▶ Record extracts
*-*-*
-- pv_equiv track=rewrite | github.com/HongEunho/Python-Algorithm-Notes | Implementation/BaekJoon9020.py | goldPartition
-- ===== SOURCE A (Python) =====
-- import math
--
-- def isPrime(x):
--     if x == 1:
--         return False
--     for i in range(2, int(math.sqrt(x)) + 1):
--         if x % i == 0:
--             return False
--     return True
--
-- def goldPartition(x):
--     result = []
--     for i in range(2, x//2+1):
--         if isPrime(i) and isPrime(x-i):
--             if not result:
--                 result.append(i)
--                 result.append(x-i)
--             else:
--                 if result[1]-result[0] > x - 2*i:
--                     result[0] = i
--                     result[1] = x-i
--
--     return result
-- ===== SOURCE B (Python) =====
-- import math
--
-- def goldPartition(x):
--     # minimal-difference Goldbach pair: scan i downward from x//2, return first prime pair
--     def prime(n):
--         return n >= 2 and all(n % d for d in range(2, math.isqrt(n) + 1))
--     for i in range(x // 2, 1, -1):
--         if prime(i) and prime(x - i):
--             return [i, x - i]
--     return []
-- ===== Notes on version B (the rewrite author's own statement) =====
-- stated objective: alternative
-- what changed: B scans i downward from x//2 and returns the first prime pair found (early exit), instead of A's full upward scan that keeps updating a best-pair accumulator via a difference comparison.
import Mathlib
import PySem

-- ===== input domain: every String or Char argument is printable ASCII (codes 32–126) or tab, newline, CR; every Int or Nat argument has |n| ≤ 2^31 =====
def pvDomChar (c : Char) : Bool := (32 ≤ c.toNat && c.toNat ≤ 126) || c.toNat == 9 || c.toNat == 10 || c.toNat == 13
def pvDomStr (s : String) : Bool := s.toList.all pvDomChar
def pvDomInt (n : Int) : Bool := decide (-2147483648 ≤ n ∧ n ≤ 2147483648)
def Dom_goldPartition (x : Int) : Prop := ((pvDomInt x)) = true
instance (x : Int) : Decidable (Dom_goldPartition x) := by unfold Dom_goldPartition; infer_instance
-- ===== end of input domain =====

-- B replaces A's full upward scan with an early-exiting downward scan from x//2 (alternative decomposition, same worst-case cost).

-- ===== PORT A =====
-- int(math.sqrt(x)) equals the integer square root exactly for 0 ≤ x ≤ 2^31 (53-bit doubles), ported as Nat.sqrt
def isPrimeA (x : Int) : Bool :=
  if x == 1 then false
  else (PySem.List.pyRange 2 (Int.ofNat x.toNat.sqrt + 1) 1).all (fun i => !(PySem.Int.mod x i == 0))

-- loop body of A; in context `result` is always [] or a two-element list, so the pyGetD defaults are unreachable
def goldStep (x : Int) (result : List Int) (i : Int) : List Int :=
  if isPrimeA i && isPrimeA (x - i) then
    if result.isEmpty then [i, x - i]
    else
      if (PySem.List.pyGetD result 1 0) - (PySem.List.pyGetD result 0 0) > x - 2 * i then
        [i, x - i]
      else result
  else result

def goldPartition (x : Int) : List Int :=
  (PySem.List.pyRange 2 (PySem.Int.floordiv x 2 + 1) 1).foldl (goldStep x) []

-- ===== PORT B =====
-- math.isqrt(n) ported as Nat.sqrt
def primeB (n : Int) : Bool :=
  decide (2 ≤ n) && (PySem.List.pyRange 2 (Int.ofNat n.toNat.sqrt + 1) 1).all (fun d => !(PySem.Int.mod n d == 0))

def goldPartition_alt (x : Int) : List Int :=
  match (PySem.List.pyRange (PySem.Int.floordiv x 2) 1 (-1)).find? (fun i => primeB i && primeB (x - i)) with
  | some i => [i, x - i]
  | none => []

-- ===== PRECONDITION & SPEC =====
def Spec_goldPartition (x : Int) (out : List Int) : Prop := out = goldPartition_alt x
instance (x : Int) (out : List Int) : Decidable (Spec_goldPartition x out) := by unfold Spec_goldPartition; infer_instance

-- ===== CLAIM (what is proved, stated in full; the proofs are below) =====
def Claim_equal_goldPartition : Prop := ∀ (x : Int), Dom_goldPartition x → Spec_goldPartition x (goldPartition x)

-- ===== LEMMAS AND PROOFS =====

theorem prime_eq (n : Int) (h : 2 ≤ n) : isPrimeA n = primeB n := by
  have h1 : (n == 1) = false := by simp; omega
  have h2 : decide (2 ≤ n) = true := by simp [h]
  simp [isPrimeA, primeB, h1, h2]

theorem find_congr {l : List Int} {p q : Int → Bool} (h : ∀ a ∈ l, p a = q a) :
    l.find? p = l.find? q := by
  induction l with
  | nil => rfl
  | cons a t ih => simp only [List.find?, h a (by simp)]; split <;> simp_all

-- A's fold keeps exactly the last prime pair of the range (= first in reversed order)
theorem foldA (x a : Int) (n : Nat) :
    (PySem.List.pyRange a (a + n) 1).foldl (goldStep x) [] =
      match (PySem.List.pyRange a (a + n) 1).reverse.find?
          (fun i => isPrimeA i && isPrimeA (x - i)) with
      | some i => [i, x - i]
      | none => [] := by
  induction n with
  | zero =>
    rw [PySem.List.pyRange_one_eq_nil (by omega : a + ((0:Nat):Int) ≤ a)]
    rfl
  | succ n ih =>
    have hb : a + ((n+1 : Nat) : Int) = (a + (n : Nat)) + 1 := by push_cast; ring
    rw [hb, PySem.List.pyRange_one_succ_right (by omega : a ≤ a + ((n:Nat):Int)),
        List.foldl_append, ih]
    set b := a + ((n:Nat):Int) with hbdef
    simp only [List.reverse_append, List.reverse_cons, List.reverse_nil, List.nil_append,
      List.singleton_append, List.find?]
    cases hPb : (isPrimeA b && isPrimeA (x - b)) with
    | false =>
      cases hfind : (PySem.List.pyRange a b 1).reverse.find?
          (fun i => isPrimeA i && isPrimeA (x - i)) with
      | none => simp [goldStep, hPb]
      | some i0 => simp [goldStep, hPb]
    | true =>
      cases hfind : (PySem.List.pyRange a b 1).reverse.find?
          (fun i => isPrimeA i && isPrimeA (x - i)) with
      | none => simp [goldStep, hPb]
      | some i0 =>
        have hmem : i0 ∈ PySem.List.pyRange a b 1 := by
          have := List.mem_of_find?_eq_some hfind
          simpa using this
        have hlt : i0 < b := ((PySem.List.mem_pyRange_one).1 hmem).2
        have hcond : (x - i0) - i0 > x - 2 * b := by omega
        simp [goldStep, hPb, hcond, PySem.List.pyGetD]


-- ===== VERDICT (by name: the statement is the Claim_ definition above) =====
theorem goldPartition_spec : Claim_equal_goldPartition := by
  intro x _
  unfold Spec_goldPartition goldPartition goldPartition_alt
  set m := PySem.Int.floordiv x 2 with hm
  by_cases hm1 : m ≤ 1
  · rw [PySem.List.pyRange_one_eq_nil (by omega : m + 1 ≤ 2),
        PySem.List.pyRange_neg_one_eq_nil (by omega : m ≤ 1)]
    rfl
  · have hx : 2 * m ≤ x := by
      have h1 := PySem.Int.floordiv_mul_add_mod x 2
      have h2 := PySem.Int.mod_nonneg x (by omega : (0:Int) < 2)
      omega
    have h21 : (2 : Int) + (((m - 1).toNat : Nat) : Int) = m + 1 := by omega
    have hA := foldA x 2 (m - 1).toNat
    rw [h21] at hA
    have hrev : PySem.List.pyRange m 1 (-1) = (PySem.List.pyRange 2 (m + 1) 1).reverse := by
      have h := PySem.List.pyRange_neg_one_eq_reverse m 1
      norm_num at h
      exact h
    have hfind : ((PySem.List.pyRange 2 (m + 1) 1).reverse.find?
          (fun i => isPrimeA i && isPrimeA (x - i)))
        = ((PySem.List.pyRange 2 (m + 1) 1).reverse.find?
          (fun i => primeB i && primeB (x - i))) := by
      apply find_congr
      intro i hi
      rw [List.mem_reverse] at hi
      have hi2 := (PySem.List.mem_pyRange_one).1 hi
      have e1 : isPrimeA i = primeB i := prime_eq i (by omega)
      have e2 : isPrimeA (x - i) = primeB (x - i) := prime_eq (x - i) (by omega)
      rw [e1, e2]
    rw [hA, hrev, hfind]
*-*-*
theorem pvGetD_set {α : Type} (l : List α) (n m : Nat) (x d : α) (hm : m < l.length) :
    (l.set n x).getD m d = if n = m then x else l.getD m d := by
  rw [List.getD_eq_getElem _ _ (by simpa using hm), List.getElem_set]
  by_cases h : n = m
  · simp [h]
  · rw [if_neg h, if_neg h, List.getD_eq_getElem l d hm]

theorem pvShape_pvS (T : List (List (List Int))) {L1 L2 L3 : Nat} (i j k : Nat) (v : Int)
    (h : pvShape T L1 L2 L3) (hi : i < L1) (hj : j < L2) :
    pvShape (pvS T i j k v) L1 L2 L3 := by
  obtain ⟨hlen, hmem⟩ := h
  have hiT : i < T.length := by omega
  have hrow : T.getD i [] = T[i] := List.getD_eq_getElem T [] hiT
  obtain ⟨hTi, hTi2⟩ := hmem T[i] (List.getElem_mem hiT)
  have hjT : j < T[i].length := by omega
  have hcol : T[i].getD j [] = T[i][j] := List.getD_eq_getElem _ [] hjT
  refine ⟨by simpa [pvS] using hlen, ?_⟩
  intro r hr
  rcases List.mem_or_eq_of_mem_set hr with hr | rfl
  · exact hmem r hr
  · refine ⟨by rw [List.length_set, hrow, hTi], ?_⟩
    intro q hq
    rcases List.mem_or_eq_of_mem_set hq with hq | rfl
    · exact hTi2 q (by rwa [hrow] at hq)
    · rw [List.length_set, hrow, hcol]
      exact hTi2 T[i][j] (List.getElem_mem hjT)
*-*-*
All lines above from the one holding "match (PySem.List.pyRange (PySem.Int.floordiv" to the one holding "theorem foldA (x", inclusive, are to be copied exactly; no other line is wanted.

  match (PySem.List.pyRange (PySem.Int.floordiv x 2) 1 (-1)).find? (fun i => primeB i && primeB (x - i)) with
  | some i => [i, x - i]
  | none => []

-- ===== PRECONDITION & SPEC =====
def Spec_goldPartition (x : Int) (out : List Int) : Prop := out = goldPartition_alt x
instance (x : Int) (out : List Int) : Decidable (Spec_goldPartition x out) := by unfold Spec_goldPartition; infer_instance

-- ===== CLAIM (what is proved, stated in full; the proofs are below) =====
def Claim_equal_goldPartition : Prop := ∀ (x : Int), Dom_goldPartition x → Spec_goldPartition x (goldPartition x)

-- ===== LEMMAS AND PROOFS =====

theorem prime_eq (n : Int) (h : 2 ≤ n) : isPrimeA n = primeB n := by
  have h1 : (n == 1) = false := by simp; omega
  have h2 : decide (2 ≤ n) = true := by simp [h]
  simp [isPrimeA, primeB, h1, h2]

theorem find_congr {l : List Int} {p q : Int → Bool} (h : ∀ a ∈ l, p a = q a) :
    l.find? p = l.find? q := by
  induction l with
  | nil => rfl
  | cons a t ih => simp only [List.find?, h a (by simp)]; split <;> simp_all

-- A's fold keeps exactly the last prime pair of the range (= first in reversed order)
theorem foldA (x a : Int) (n : Nat) :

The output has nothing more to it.